One of the biggest advantages of ProSeCo is how easily it can be integrated into existing training pipelines. Training a model to simultaneously unmask tokens and self-correct requires only a minor modification to the standard MDM training loop.

In practice, we perform the standard MDM forward pass to compute the unmasking loss. Then, we take those same predictions, apply an argmax operation to sample discrete tokens, and pass them back into the model to compute the self-correction loss. To ensure training stability, we wrap the first set of outputs in a stop-gradient operation, denoted as sg(·), before forming the corrector input.

The full procedure is detailed in Algorithm 1 below, with our additions to the standard MDM training highlighted in brown.
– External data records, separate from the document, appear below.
-- pv_equiv track=rewrite | github.com/roy-van-dijk/iscrip | assignments_3/doubledutch.py | vertaalWoord
-- ===== SOURCE A (Python) =====
-- def vertaalWoord(i, ii):
--     def capIfCap(cap, l):
--         return l.capitalize() if cap else l
--
--     new_word = ""
--     max_index = (len(i) - 1)
--     skips = []
--
--     for index, letter in enumerate(i):
--         cap = True if letter.isupper() else False
--
--         letter = letter.lower()
--
--         if index != max_index:
--             if letter == i[index+1].lower():
--                 if letter not in ii:
--                     new_word += (capIfCap(cap, "s") + "quat" + letter + "h")
--                     skips.append(index)
--                     skips.append(index+1)
--                 else:
--                     new_word += (capIfCap(cap, "s") + "qua" + letter)
--                     skips.append(index)
--
--         if index not in skips:
--             if letter in ii:
--                 new_word += capIfCap(cap, ii[letter])
--             else:
--                 new_word += capIfCap(cap, letter)
--
--     return new_word
-- ===== SOURCE B (Python) =====
-- def vertaalWoord(i, ii):
--     def capIfCap(cap, l):
--         return l.capitalize() if cap else l
--
--     def piece(k, ch):
--         cap = ch.isupper()
--         letter = ch.lower()
--         pair = k + 1 < len(i) and letter == i[k + 1].lower()
--         out = ""
--         if pair:
--             out = capIfCap(cap, "s") + ("qua" + letter if letter in ii
--                                         else "quat" + letter + "h")
--         skipped = pair or (k > 0 and i[k - 1].lower() == letter
--                            and i[k - 1].lower() not in ii)
--         if not skipped:
--             out += capIfCap(cap, ii[letter]) if letter in ii else capIfCap(cap, letter)
--         return out
--
--     return "".join(piece(k, ch) for k, ch in enumerate(i))
-- ===== Notes on version B (the rewrite author's own statement) =====
-- stated objective: faster
-- what changed: Drops A's stateful skips list and string concatenation: B computes for each index a stateless local skip condition (pair at k, or pair at k-1 with that letter not in the table) and joins independent per-index pieces.
import Mathlib
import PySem

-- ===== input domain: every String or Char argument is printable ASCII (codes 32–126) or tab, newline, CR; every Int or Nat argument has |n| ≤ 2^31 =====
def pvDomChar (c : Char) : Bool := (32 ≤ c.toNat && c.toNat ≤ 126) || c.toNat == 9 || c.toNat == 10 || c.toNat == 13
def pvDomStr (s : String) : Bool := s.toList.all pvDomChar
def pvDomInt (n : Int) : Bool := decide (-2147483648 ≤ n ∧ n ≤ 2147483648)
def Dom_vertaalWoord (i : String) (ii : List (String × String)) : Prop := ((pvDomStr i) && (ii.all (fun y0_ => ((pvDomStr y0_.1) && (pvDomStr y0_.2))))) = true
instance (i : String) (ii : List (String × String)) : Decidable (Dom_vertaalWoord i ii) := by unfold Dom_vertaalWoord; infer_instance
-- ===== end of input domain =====

-- B replaces A's stateful skips list and repeated string concatenation by a stateless
-- per-index skip condition and a join of independent per-index pieces (measured faster).

-- ===== PORT A =====
-- str.capitalize() (exact on ASCII: first char upper-cased, rest lower-cased)
def pyCapA (cs : List Char) : List Char :=
  match cs with
  | [] => []
  | c :: r => PySem.Chars.upperChar c :: r.map PySem.Chars.lowerChar

def capIfCapA (cap : Bool) (cs : List Char) : List Char :=
  if cap then pyCapA cs else cs

-- `letter in ii` / `ii[letter]` for the dict ii, letter a one-char string
def keyInA (ii : List (String × String)) (c : Char) : Bool :=
  ii.any (fun p => p.1 == String.ofList [c])

def lookupA (ii : List (String × String)) (c : Char) : List Char :=
  (((ii.find? (fun p => p.1 == String.ofList [c])).map (·.2)).getD "").toList

-- the for-loop of A: state = (new_word, skips); rest = l.drop idx
def goA (l : List Char) (ii : List (String × String)) (idx : Nat)
    (rest : List Char) (acc : List Char) (skips : List Nat) : List Char :=
  match rest with
  | [] => acc
  | ch :: r =>
    let cap := PySem.Chars.isupper ch
    let letter := PySem.Chars.lowerChar ch
    let st :=
      if idx ≠ l.length - 1 then
        if letter == PySem.Chars.lowerChar ((PySem.List.pyGet? l ((idx : Int) + 1)).getD ' ') then
          if ¬ keyInA ii letter = true then
            (acc ++ capIfCapA cap ['s'] ++ "quat".toList ++ [letter] ++ ['h'],
             skips ++ [idx, idx + 1])
          else
            (acc ++ capIfCapA cap ['s'] ++ "qua".toList ++ [letter], skips ++ [idx])
        else (acc, skips)
      else (acc, skips)
    let acc2 :=
      if idx ∉ st.2 then
        if keyInA ii letter then st.1 ++ capIfCapA cap (lookupA ii letter)
        else st.1 ++ capIfCapA cap [letter]
      else st.1
    goA l ii (idx + 1) r acc2 st.2

def vertaalWoord (i : String) (ii : List (String × String)) : String :=
  String.ofList (goA i.toList ii 0 i.toList [] [])

-- ===== PORT B =====
def pyCapB (cs : List Char) : List Char :=
  match cs with
  | [] => []
  | c :: r => PySem.Chars.upperChar c :: r.map PySem.Chars.lowerChar

def capIfCapB (cap : Bool) (cs : List Char) : List Char :=
  if cap then pyCapB cs else cs

def keyInB (ii : List (String × String)) (c : Char) : Bool :=
  ii.any (fun p => p.1 == String.ofList [c])

def lookupB (ii : List (String × String)) (c : Char) : List Char :=
  (((ii.find? (fun p => p.1 == String.ofList [c])).map (·.2)).getD "").toList

-- `k + 1 < len(i) and letter == i[k+1].lower()`
def pairB (l : List Char) (k : Nat) (letter : Char) : Bool :=
  decide (k + 1 < l.length) &&
    (match PySem.List.pyGet? l ((k : Int) + 1) with
     | some c => letter == PySem.Chars.lowerChar c
     | none => false)

-- `k > 0 and i[k-1].lower() == letter and i[k-1].lower() not in ii`
def lookbB (l : List Char) (ii : List (String × String)) (k : Nat) (letter : Char) : Bool :=
  decide (0 < k) &&
    (match PySem.List.pyGet? l ((k : Int) - 1) with
     | some p => (PySem.Chars.lowerChar p == letter) && ! keyInB ii (PySem.Chars.lowerChar p)
     | none => false)

def pieceB (l : List Char) (ii : List (String × String)) (k : Nat) (ch : Char) : List Char :=
  let cap := PySem.Chars.isupper ch
  let letter := PySem.Chars.lowerChar ch
  let pair := pairB l k letter
  let out : List Char :=
    if pair then
      capIfCapB cap ['s'] ++
        (if keyInB ii letter then "qua".toList ++ [letter]
         else "quat".toList ++ [letter, 'h'])
    else []
  let skipped := pair || lookbB l ii k letter
  if ! skipped then
    out ++ (if keyInB ii letter then capIfCapB cap (lookupB ii letter)
            else capIfCapB cap [letter])
  else out

def goB (l : List Char) (ii : List (String × String)) (idx : Nat) (rest : List Char) : List Char :=
  match rest with
  | [] => []
  | ch :: r => pieceB l ii idx ch ++ goB l ii (idx + 1) r

def vertaalWoord_alt (i : String) (ii : List (String × String)) : String :=
  String.ofList (goB i.toList ii 0 i.toList)

-- ===== PRECONDITION & SPEC =====
def Spec_vertaalWoord (i : String) (ii : List (String × String)) (out : String) : Prop := out = vertaalWoord_alt i ii
instance (i : String) (ii : List (String × String)) (out : String) : Decidable (Spec_vertaalWoord i ii out) := by unfold Spec_vertaalWoord; infer_instance

-- ===== CLAIM (what is proved, stated in full; the proofs are below) =====
def Claim_equal_vertaalWoord : Prop := ∀ (i : String) (ii : List (String × String)), Dom_vertaalWoord i ii → Spec_vertaalWoord i ii (vertaalWoord i ii)

-- ===== LEMMAS AND PROOFS =====

-- the lookbehind condition as a function of l and k only (char at k read from l)
def lbool (l : List Char) (ii : List (String × String)) (k : Nat) : Bool :=
  match l[k]? with
  | some c => lookbB l ii k (PySem.Chars.lowerChar c)
  | none => false

theorem goA_eq_goB (l : List Char) (ii : List (String × String)) :
    ∀ (rest : List Char) (idx : Nat) (acc : List Char) (skips : List Nat),
      l.drop idx = rest →
      (∀ j ∈ skips, j ≤ idx) →
      ((idx ∈ skips) ↔ lbool l ii idx = true) →
      goA l ii idx rest acc skips = acc ++ goB l ii idx rest := by
  intro rest
  induction rest with
  | nil => intro idx acc skips _ _ _; simp [goA, goB]
  | cons ch r ih =>
    intro idx acc skips hdrop hle hmem
    have hidx : l[idx]? = some ch := by
      have h := congrArg (fun t : List Char => t[0]?) hdrop
      simp only [List.getElem?_drop] at h
      simpa using h
    have hidxlt : idx < l.length := by
      by_contra h
      rw [List.getElem?_eq_none (by omega)] at hidx
      simp at hidx
    have hdrop' : l.drop (idx + 1) = r := by
      have h := congrArg (List.drop 1) hdrop
      rw [List.drop_drop] at h
      simpa using h
    have hget1 : PySem.List.pyGet? l ((idx : Int) + 1) = l[idx + 1]? := by
      have he : ((idx : Int) + 1) = ((idx + 1 : Nat) : Int) := by push_cast; ring
      rw [he, PySem.List.pyGet?_natCast]
    have hgetp : PySem.List.pyGet? l (((idx + 1 : Nat) : Int) - 1) = l[idx]? := by
      have he : (((idx + 1 : Nat) : Int) - 1) = ((idx : Nat) : Int) := by push_cast; ring
      rw [he, PySem.List.pyGet?_natCast]
    have hlbself : lbool l ii idx = lookbB l ii idx (PySem.Chars.lowerChar ch) := by
      rw [lbool, hidx]
    rcases r with _ | ⟨c, r'⟩
    · -- idx is the last index
      have hlen : l.length = idx + 1 := by
        have h := congrArg List.length hdrop
        simp at h
        omega
      have hmax : ¬ idx ≠ l.length - 1 := by omega
      have hpairB : pairB l idx (PySem.Chars.lowerChar ch) = false := by
        simp [pairB, hlen]
      rw [goA, goB, pieceB]
      simp only [hmax, if_false, hpairB, Bool.false_or]
      rw [goA]
      rw [goB]
      rw [← hlbself] at *
      rcases hsk : lbool l ii idx with _ | _
      · have hnotin : idx ∉ skips := by rw [hmem, hsk]; exact Bool.false_ne_true
        simp only [hnotin, not_false_iff, hsk, Bool.not_false, if_pos trivial]
        rcases hk : keyInA ii (PySem.Chars.lowerChar ch) with _ | _ <;>
          · have hk' : keyInB ii (PySem.Chars.lowerChar ch) = _ := hk
            simp [hk, hk', capIfCapA, capIfCapB, lookupA, lookupB, pyCapA, pyCapB]
      · have hin : idx ∈ skips := hmem.mpr hsk
        simp [hin, hsk]
    · -- there is a next char c
      have hc : l[idx + 1]? = some c := by
        have h := congrArg (fun t : List Char => t[1]?) hdrop
        simp only [List.getElem?_drop] at h
        simpa using h
      obtain ⟨hlt1, hcv⟩ := List.getElem?_eq_some_iff.mp hc
      have hlen2 : idx + 1 < l.length := hlt1
      have hne : idx ≠ l.length - 1 := by omega
      have hpairB : pairB l idx (PySem.Chars.lowerChar ch)
          = (PySem.Chars.lowerChar ch == PySem.Chars.lowerChar c) := by
        simp [pairB, hget1, hc, hlen2, hcv]
      have hlbnext : lbool l ii (idx + 1)
          = ((PySem.Chars.lowerChar ch == PySem.Chars.lowerChar c)
              && ! keyInB ii (PySem.Chars.lowerChar ch)) := by
        simp [lbool, hc, lookbB, hgetp, hidx]
      by_cases hpair : PySem.Chars.lowerChar ch = PySem.Chars.lowerChar c
      · -- adjacent pair at idx
        have hgd : (PySem.Chars.lowerChar ch
            == PySem.Chars.lowerChar ((PySem.List.pyGet? l ((idx : Int) + 1)).getD ' ')) = true := by
          rw [hget1, hc]; exact beq_iff_eq.mpr hpair
        have hpairB' : pairB l idx (PySem.Chars.lowerChar ch) = true := by
          rw [hpairB]; exact beq_iff_eq.mpr hpair
        rcases hk : keyInA ii (PySem.Chars.lowerChar ch) with _ | _
        · -- letter not in ii: skips gains idx and idx + 1
          have hkB : keyInB ii (PySem.Chars.lowerChar ch) = false := hk
          rw [goA]
          simp only [if_pos hne, if_pos hgd]
          simp [hk]
          rw [ih (idx + 1) _ _ hdrop'
            (by intro j hj; simp at hj
                rcases hj with hj | hj | hj
                · exact Nat.le_succ_of_le (hle j hj)
                · omega
                · omega)
            (by rw [hlbnext]
                simp [hkB, beq_iff_eq.mpr hpair])]
          simp [goB, pieceB, hpairB', hkB, capIfCapA, capIfCapB, pyCapA, pyCapB,
            lookupA, lookupB, List.append_assoc]
        · -- letter in ii: skips gains only idx
          have hkB : keyInB ii (PySem.Chars.lowerChar ch) = true := hk
          rw [goA]
          simp only [if_pos hne, if_pos hgd]
          simp [hk]
          rw [ih (idx + 1) _ _ hdrop'
            (by intro j hj; simp at hj
                rcases hj with hj | hj
                · exact Nat.le_succ_of_le (hle j hj)
                · omega)
            (by rw [hlbnext]
                simp [hkB]
                intro hcon
                exact absurd (hle _ hcon) (by omega))]
          simp [goB, pieceB, hpairB', hkB, capIfCapA, capIfCapB, pyCapA, pyCapB,
            lookupA, lookupB, List.append_assoc]
      · -- no pair at idx
        have hgd : ¬ (PySem.Chars.lowerChar ch
            == PySem.Chars.lowerChar ((PySem.List.pyGet? l ((idx : Int) + 1)).getD ' ')) = true := by
          rw [hget1, hc]; simp [hpair]
        have hpairB' : pairB l idx (PySem.Chars.lowerChar ch) = false := by
          rw [hpairB]; exact beq_eq_false_iff_ne.mpr hpair
        rw [goA]
        simp only [if_pos hne, if_neg hgd]
        rw [ih (idx + 1) _ _ hdrop'
          (by intro j hj; exact Nat.le_succ_of_le (hle j hj))
          (by rw [hlbnext]
              simp [hpair]
              intro hcon
              exact absurd (hle _ hcon) (by omega))]
        rcases hsk : lbool l ii idx with _ | _
        · have hnotin : idx ∉ skips := by rw [hmem, hsk]; exact Bool.false_ne_true
          have hlkb : lookbB l ii idx (PySem.Chars.lowerChar ch) = false := by
            rw [← hlbself]; exact hsk
          rcases hk : keyInA ii (PySem.Chars.lowerChar ch) with _ | _ <;>
            · have hk' : keyInB ii (PySem.Chars.lowerChar ch) = _ := hk
              simp [goB, pieceB, hpairB', hnotin, hlkb, hk, hk', capIfCapA, capIfCapB,
                lookupA, lookupB, pyCapA, pyCapB, List.append_assoc]
        · have hin : idx ∈ skips := hmem.mpr hsk
          have hlkb : lookbB l ii idx (PySem.Chars.lowerChar ch) = true := by
            rw [← hlbself]; exact hsk
          simp [goB, pieceB, hpairB', hin, hlkb]

-- ===== VERDICT (by name: the statement is the Claim_ definition above) =====
theorem vertaalWoord_spec : Claim_equal_vertaalWoord := by
  intro i ii _
  unfold Spec_vertaalWoord vertaalWoord vertaalWoord_alt
  congr 1
  apply goA_eq_goB
  · simp
  · intro j hj; simp at hj
  · rw [lbool]
    cases i.toList[0]? <;> simp [lookbB]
Algorithm 1: ProSeCo Training

// Differences from standard MDM training highlighted in brown.
Input: Training data \(\mathcal{D}\), model \(\mathbf{x}_\theta\) with parameters \(\theta\), corruption process \(q\), noise schedule \(\alpha_t\).
repeat

Sample \(\mathbf{x}^{1:L}\) i.i.d. from \(\mathcal{D}\)
Sample \(t \sim \mathcal{U}[0, 1]\)
Compute \(\alpha_t, \dot{\alpha}_t\)
Sample \(\mathbf{z}_t^{1:L} \sim q(\mathbf{z}_t^{1:L} \mid \mathbf{x}^{1:L})\)
Compute \(\mathbf{x}_\theta(\mathbf{z}_t^{1:L})\)
\(\mathcal{L}^{\text{MDM}}(\theta) \leftarrow \frac{\dot{\alpha}_t}{1-\alpha_t}\sum_{\ell=1}^L \delta_{\mathbf{z}_t^\ell, \texttt{[M]}} \log \langle \mathbf{x}_\theta^\ell(\mathbf{z}_t^{1:L}), \mathbf{x}^\ell \rangle\)
\(\mathbf{y}_t^\ell \leftarrow \text{sg}(\texttt{one_hot}(\text{argmax}_i \mathbf{x}_\theta^\ell(\mathbf{z}_t)_i)),\) for \(\ell \in [1, L]\)
Compute \(\mathbf{x}_\theta(\mathbf{y}_t^{1:L})\)
\(\mathcal{L}^{\text{SC}}(\theta) \leftarrow \frac{\dot{\alpha}_t}{1-\alpha_t}\sum_{\ell=1}^L \log \langle \mathbf{x}_\theta^\ell(\mathbf{y}_t^{1:L}), \mathbf{x}^\ell \rangle\)
Perform gradient descent step on \(\mathcal{L}^{\text{MDM}}(\theta)\) \(+ \mathcal{L}^{\text{SC}}(\theta)\)

until converged
Return \(\theta\)

ProSeCo Sampling: Interleaving Decoding and Correction

Because our unified model can operate in both "unmasking" and "corrector" modes, we can fundamentally change the generation process. We can periodically pause the unmasking process to let the model review and revise its past decisions.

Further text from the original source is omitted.